Work instruction -
Among the entries below, one stretch runs from the line that contains "let user_lower := PySem.Str.lower" through the line that contains "-- ===== CLAIM". Repeat that stretch exactly, ends included, and only that.

-- Given records follows --

-- pv_equiv track=rewrite | github.com/ohmatt160/library-ai-chatbot-v2.0 | app/models/dialogue_manager.py | _get_clarification_questions
-- ===== SOURCE A (Python) =====
-- from typing import Dict, List, Optional
--
-- def _get_clarification_questions(user_message: str, confidence) -> List[str]:
--     """
--     Generate clarification questions based on the user's message
--     """
--     # Ensure confidence is numeric
--     try:
--         conf_value = float(confidence)
--     except (ValueError, TypeError):
--         conf_value = 0.0
--
--     questions = []
--
--     # Common library topics to suggest
--     library_topics = [
--         "Library hours and schedule",
--         "Finding and searching for books",
--         "Borrowing and returning books",
--         "Library policies and rules",
--         "Research assistance",
--         "Using library computers"
--     ]
--
--     # If confidence is very low, offer general topics
--     if conf_value < 0.3:
--         questions = library_topics[:3]
--
--     # If we detect some keywords, offer related topics
--     user_lower = user_message.lower()
--
--     if any(word in user_lower for word in ['hour', 'time', 'open', 'close']):
--         questions = ["Library opening hours", "Weekend hours", "Holiday schedule"]
--     elif any(word in user_lower for word in ['book', 'find', 'search', 'look']):
--         questions = ["Search by title", "Search by author", "E-book availability"]
--     elif any(word in user_lower for word in ['borrow', 'loan', 'return', 'due']):
--         questions = ["Borrowing period", "Late fees", "Renewing books"]
--     else:
--         # Default suggestions
--         questions = ["Library hours", "Book search", "Borrowing information"]
--
--     return questions
-- ===== SOURCE B (Python) =====
-- from typing import List
--
-- # Flat keyword -> priority map (priority = index of its question group).
-- _KEYWORD_PRIORITY = {
--     'hour': 0, 'time': 0, 'open': 0, 'close': 0,
--     'book': 1, 'find': 1, 'search': 1, 'look': 1,
--     'borrow': 2, 'loan': 2, 'return': 2, 'due': 2,
-- }
--
-- # Question groups indexed by priority; slot 3 is the default.
-- _QUESTIONS = [
--     ["Library opening hours", "Weekend hours", "Holiday schedule"],
--     ["Search by title", "Search by author", "E-book availability"],
--     ["Borrowing period", "Late fees", "Renewing books"],
--     ["Library hours", "Book search", "Borrowing information"],
-- ]
--
--
-- def _get_clarification_questions(user_message: str, confidence) -> List[str]:
--     # Exhaustive scan: find the minimum priority among ALL keywords present,
--     # then index into the question table (3 = no keyword matched -> default).
--     low = user_message.lower()
--     best = 3
--     for word, pri in _KEYWORD_PRIORITY.items():
--         if pri < best and word in low:
--             best = pri
--     return _QUESTIONS[best]
-- ===== Notes on version B (the rewrite author's own statement) =====
-- stated objective: alternative
-- what changed: Replaced the if/elif chain of per-group any() scans (plus A's dead confidence block) with a flat keyword->priority map scanned exhaustively with a running minimum, the answer then read off an indexed question table.
import Mathlib
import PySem

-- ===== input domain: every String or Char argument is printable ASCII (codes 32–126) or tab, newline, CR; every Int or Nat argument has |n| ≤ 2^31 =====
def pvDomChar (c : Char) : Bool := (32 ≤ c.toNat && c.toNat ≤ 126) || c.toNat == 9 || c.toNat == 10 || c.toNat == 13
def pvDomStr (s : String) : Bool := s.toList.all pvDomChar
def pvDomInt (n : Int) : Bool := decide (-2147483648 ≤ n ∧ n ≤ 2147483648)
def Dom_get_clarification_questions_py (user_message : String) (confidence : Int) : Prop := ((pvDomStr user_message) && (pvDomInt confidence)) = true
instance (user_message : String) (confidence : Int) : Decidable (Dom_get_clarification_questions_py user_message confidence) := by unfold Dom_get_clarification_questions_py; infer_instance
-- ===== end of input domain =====

-- B replaces the if/elif chain (and A's dead confidence block) with an exhaustive min-priority scan over a flat keyword->priority map plus an indexed question table; alternative decomposition, same cost.


-- ===== PORT A =====
-- Port of A. `float(confidence)` always succeeds for an int, so the try/except takes the
-- try path; `conf_value < 0.3` for an integer confidence is `confidence ≤ 0` (exact).
-- The result of that branch is dead (overwritten below), but it is kept, as in A.
def get_clarification_questions_py (user_message : String) (confidence : Int) : List String :=
  let conf_value := confidence
  let questions : List String := []
  let library_topics : List String :=
    ["Library hours and schedule", "Finding and searching for books",
     "Borrowing and returning books", "Library policies and rules",
     "Research assistance", "Using library computers"]
  let questions := if conf_value ≤ 0 then library_topics.take 3 else questions
  let user_lower := PySem.Str.lower user_message
  let questions :=
    if ["hour", "time", "open", "close"].any (fun w => PySem.Str.isIn w user_lower) then
      ["Library opening hours", "Weekend hours", "Holiday schedule"]
    else if ["book", "find", "search", "look"].any (fun w => PySem.Str.isIn w user_lower) then
      ["Search by title", "Search by author", "E-book availability"]
    else if ["borrow", "loan", "return", "due"].any (fun w => PySem.Str.isIn w user_lower) then
      ["Borrowing period", "Late fees", "Renewing books"]
    else
      ["Library hours", "Book search", "Borrowing information"]
  questions

-- ===== PORT B =====
-- Port of B: exhaustive scan of a flat keyword->priority map with a running minimum,
-- the answer read off an indexed question table (priority 3 = default).
def pvKeywordPriority : List (String × Int) :=
  [("hour", 0), ("time", 0), ("open", 0), ("close", 0),
   ("book", 1), ("find", 1), ("search", 1), ("look", 1),
   ("borrow", 2), ("loan", 2), ("return", 2), ("due", 2)]

def pvQuestionTable : List (List String) :=
  [["Library opening hours", "Weekend hours", "Holiday schedule"],
   ["Search by title", "Search by author", "E-book availability"],
   ["Borrowing period", "Late fees", "Renewing books"],
   ["Library hours", "Book search", "Borrowing information"]]

def get_clarification_questions_py_alt (user_message : String) (confidence : Int) : List String :=
  let low := PySem.Str.lower user_message
  let best : Int := pvKeywordPriority.foldl
    (fun b wp => if wp.2 < b && PySem.Str.isIn wp.1 low then wp.2 else b) 3
  match PySem.List.pyGet? pvQuestionTable best with
  | some q => q
  | none => []   -- unreachable: best ∈ {0,1,2,3}

-- ===== PRECONDITION & SPEC =====
def Spec_get_clarification_questions_py (user_message : String) (confidence : Int) (out : List String) : Prop := out = get_clarification_questions_py_alt user_message confidence
instance (user_message : String) (confidence : Int) (out : List String) : Decidable (Spec_get_clarification_questions_py user_message confidence out) := by unfold Spec_get_clarification_questions_py; infer_instance

-- ===== CLAIM =====
def Claim_equal_get_clarification_questions_py : Prop := ∀ (user_message : String) (confidence : Int), Dom_get_clarification_questions_py user_message confidence → Spec_get_clarification_questions_py user_message confidence (get_clarification_questions_py user_message confidence)

-- ===== LEMMAS AND PROOFS =====

-- One keyword group (all priority p) scanned from accumulator b with p < b:
-- the running minimum becomes p iff some keyword matches.
theorem pvGrp (f : String → Bool) (w1 w2 w3 w4 : String) (p b : Int) (hpb : p < b) :
    List.foldl (fun b wp => if wp.2 < b && f wp.1 then wp.2 else b) b
      [(w1, p), (w2, p), (w3, p), (w4, p)]
    = if f w1 || (f w2 || (f w3 || f w4)) then p else b := by
  have h : ¬ p < p := lt_irrefl p
  simp only [List.foldl_cons, List.foldl_nil]
  cases f w1 <;> cases f w2 <;> cases f w3 <;> cases f w4 <;> simp [hpb]

-- A group whose priority p is not below the accumulator b leaves it unchanged.
theorem pvGrpGe (f : String → Bool) (w1 w2 w3 w4 : String) (p b : Int) (hbp : b ≤ p) :
    List.foldl (fun b wp => if wp.2 < b && f wp.1 then wp.2 else b) b
      [(w1, p), (w2, p), (w3, p), (w4, p)]
    = b := by
  have h : ¬ p < b := not_lt.mpr hbp
  simp [List.foldl_cons, List.foldl_nil, h]


-- ===== VERDICT =====
theorem get_clarification_questions_py_spec : Claim_equal_get_clarification_questions_py := by
  intro user_message confidence _
  unfold Spec_get_clarification_questions_py get_clarification_questions_py
    get_clarification_questions_py_alt pvKeywordPriority
  dsimp only
  simp only [List.any_cons, List.any_nil, Bool.or_false]
  generalize PySem.Str.lower user_message = low
  rw [show ([("hour", (0:Int)), ("time", 0), ("open", 0), ("close", 0),
        ("book", 1), ("find", 1), ("search", 1), ("look", 1),
        ("borrow", 2), ("loan", 2), ("return", 2), ("due", 2)] : List (String × Int))
      = [("hour", 0), ("time", 0), ("open", 0), ("close", 0)] ++
        ([("book", 1), ("find", 1), ("search", 1), ("look", 1)] ++
         [("borrow", 2), ("loan", 2), ("return", 2), ("due", 2)]) from rfl,
      List.foldl_append, List.foldl_append,
      pvGrp (fun w => PySem.Str.isIn w low) _ _ _ _ 0 3 (by norm_num)]
  by_cases hA0 : (PySem.Str.isIn "hour" low || (PySem.Str.isIn "time" low ||
      (PySem.Str.isIn "open" low || PySem.Str.isIn "close" low))) = true
  · rw [if_pos hA0, hA0, if_pos rfl,
      pvGrpGe (fun w => PySem.Str.isIn w low) _ _ _ _ 1 0 (by norm_num),
      pvGrpGe (fun w => PySem.Str.isIn w low) _ _ _ _ 2 0 (by norm_num)]
    rfl
  · rw [if_neg hA0, if_neg hA0,
      pvGrp (fun w => PySem.Str.isIn w low) _ _ _ _ 1 3 (by norm_num)]
    by_cases hA1 : (PySem.Str.isIn "book" low || (PySem.Str.isIn "find" low ||
        (PySem.Str.isIn "search" low || PySem.Str.isIn "look" low))) = true
    · rw [if_pos hA1, hA1, if_pos rfl,
        pvGrpGe (fun w => PySem.Str.isIn w low) _ _ _ _ 2 1 (by norm_num)]
      rfl
    · rw [if_neg hA1, if_neg hA1,
        pvGrp (fun w => PySem.Str.isIn w low) _ _ _ _ 2 3 (by norm_num)]
      by_cases hA2 : (PySem.Str.isIn "borrow" low || (PySem.Str.isIn "loan" low ||
          (PySem.Str.isIn "return" low || PySem.Str.isIn "due" low))) = true
      · rw [if_pos hA2, hA2, if_pos rfl]; rfl
      · rw [if_neg hA2, if_neg hA2]; rfl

-- Given records concluded --

Exercise response -
  let user_lower := PySem.Str.lower user_message
  let questions :=
    if ["hour", "time", "open", "close"].any (fun w => PySem.Str.isIn w user_lower) then
      ["Library opening hours", "Weekend hours", "Holiday schedule"]
    else if ["book", "find", "search", "look"].any (fun w => PySem.Str.isIn w user_lower) then
      ["Search by title", "Search by author", "E-book availability"]
    else if ["borrow", "loan", "return", "due"].any (fun w => PySem.Str.isIn w user_lower) then
      ["Borrowing period", "Late fees", "Renewing books"]
    else
      ["Library hours", "Book search", "Borrowing information"]
  questions

-- ===== PORT B =====
-- Port of B: exhaustive scan of a flat keyword->priority map with a running minimum,
-- the answer read off an indexed question table (priority 3 = default).
def pvKeywordPriority : List (String × Int) :=
  [("hour", 0), ("time", 0), ("open", 0), ("close", 0),
   ("book", 1), ("find", 1), ("search", 1), ("look", 1),
   ("borrow", 2), ("loan", 2), ("return", 2), ("due", 2)]

def pvQuestionTable : List (List String) :=
  [["Library opening hours", "Weekend hours", "Holiday schedule"],
   ["Search by title", "Search by author", "E-book availability"],
   ["Borrowing period", "Late fees", "Renewing books"],
   ["Library hours", "Book search", "Borrowing information"]]

def get_clarification_questions_py_alt (user_message : String) (confidence : Int) : List String :=
  let low := PySem.Str.lower user_message
  let best : Int := pvKeywordPriority.foldl
    (fun b wp => if wp.2 < b && PySem.Str.isIn wp.1 low then wp.2 else b) 3
  match PySem.List.pyGet? pvQuestionTable best with
  | some q => q
  | none => []   -- unreachable: best ∈ {0,1,2,3}

-- ===== PRECONDITION & SPEC =====
def Spec_get_clarification_questions_py (user_message : String) (confidence : Int) (out : List String) : Prop := out = get_clarification_questions_py_alt user_message confidence
instance (user_message : String) (confidence : Int) (out : List String) : Decidable (Spec_get_clarification_questions_py user_message confidence out) := by unfold Spec_get_clarification_questions_py; infer_instance

-- ===== CLAIM =====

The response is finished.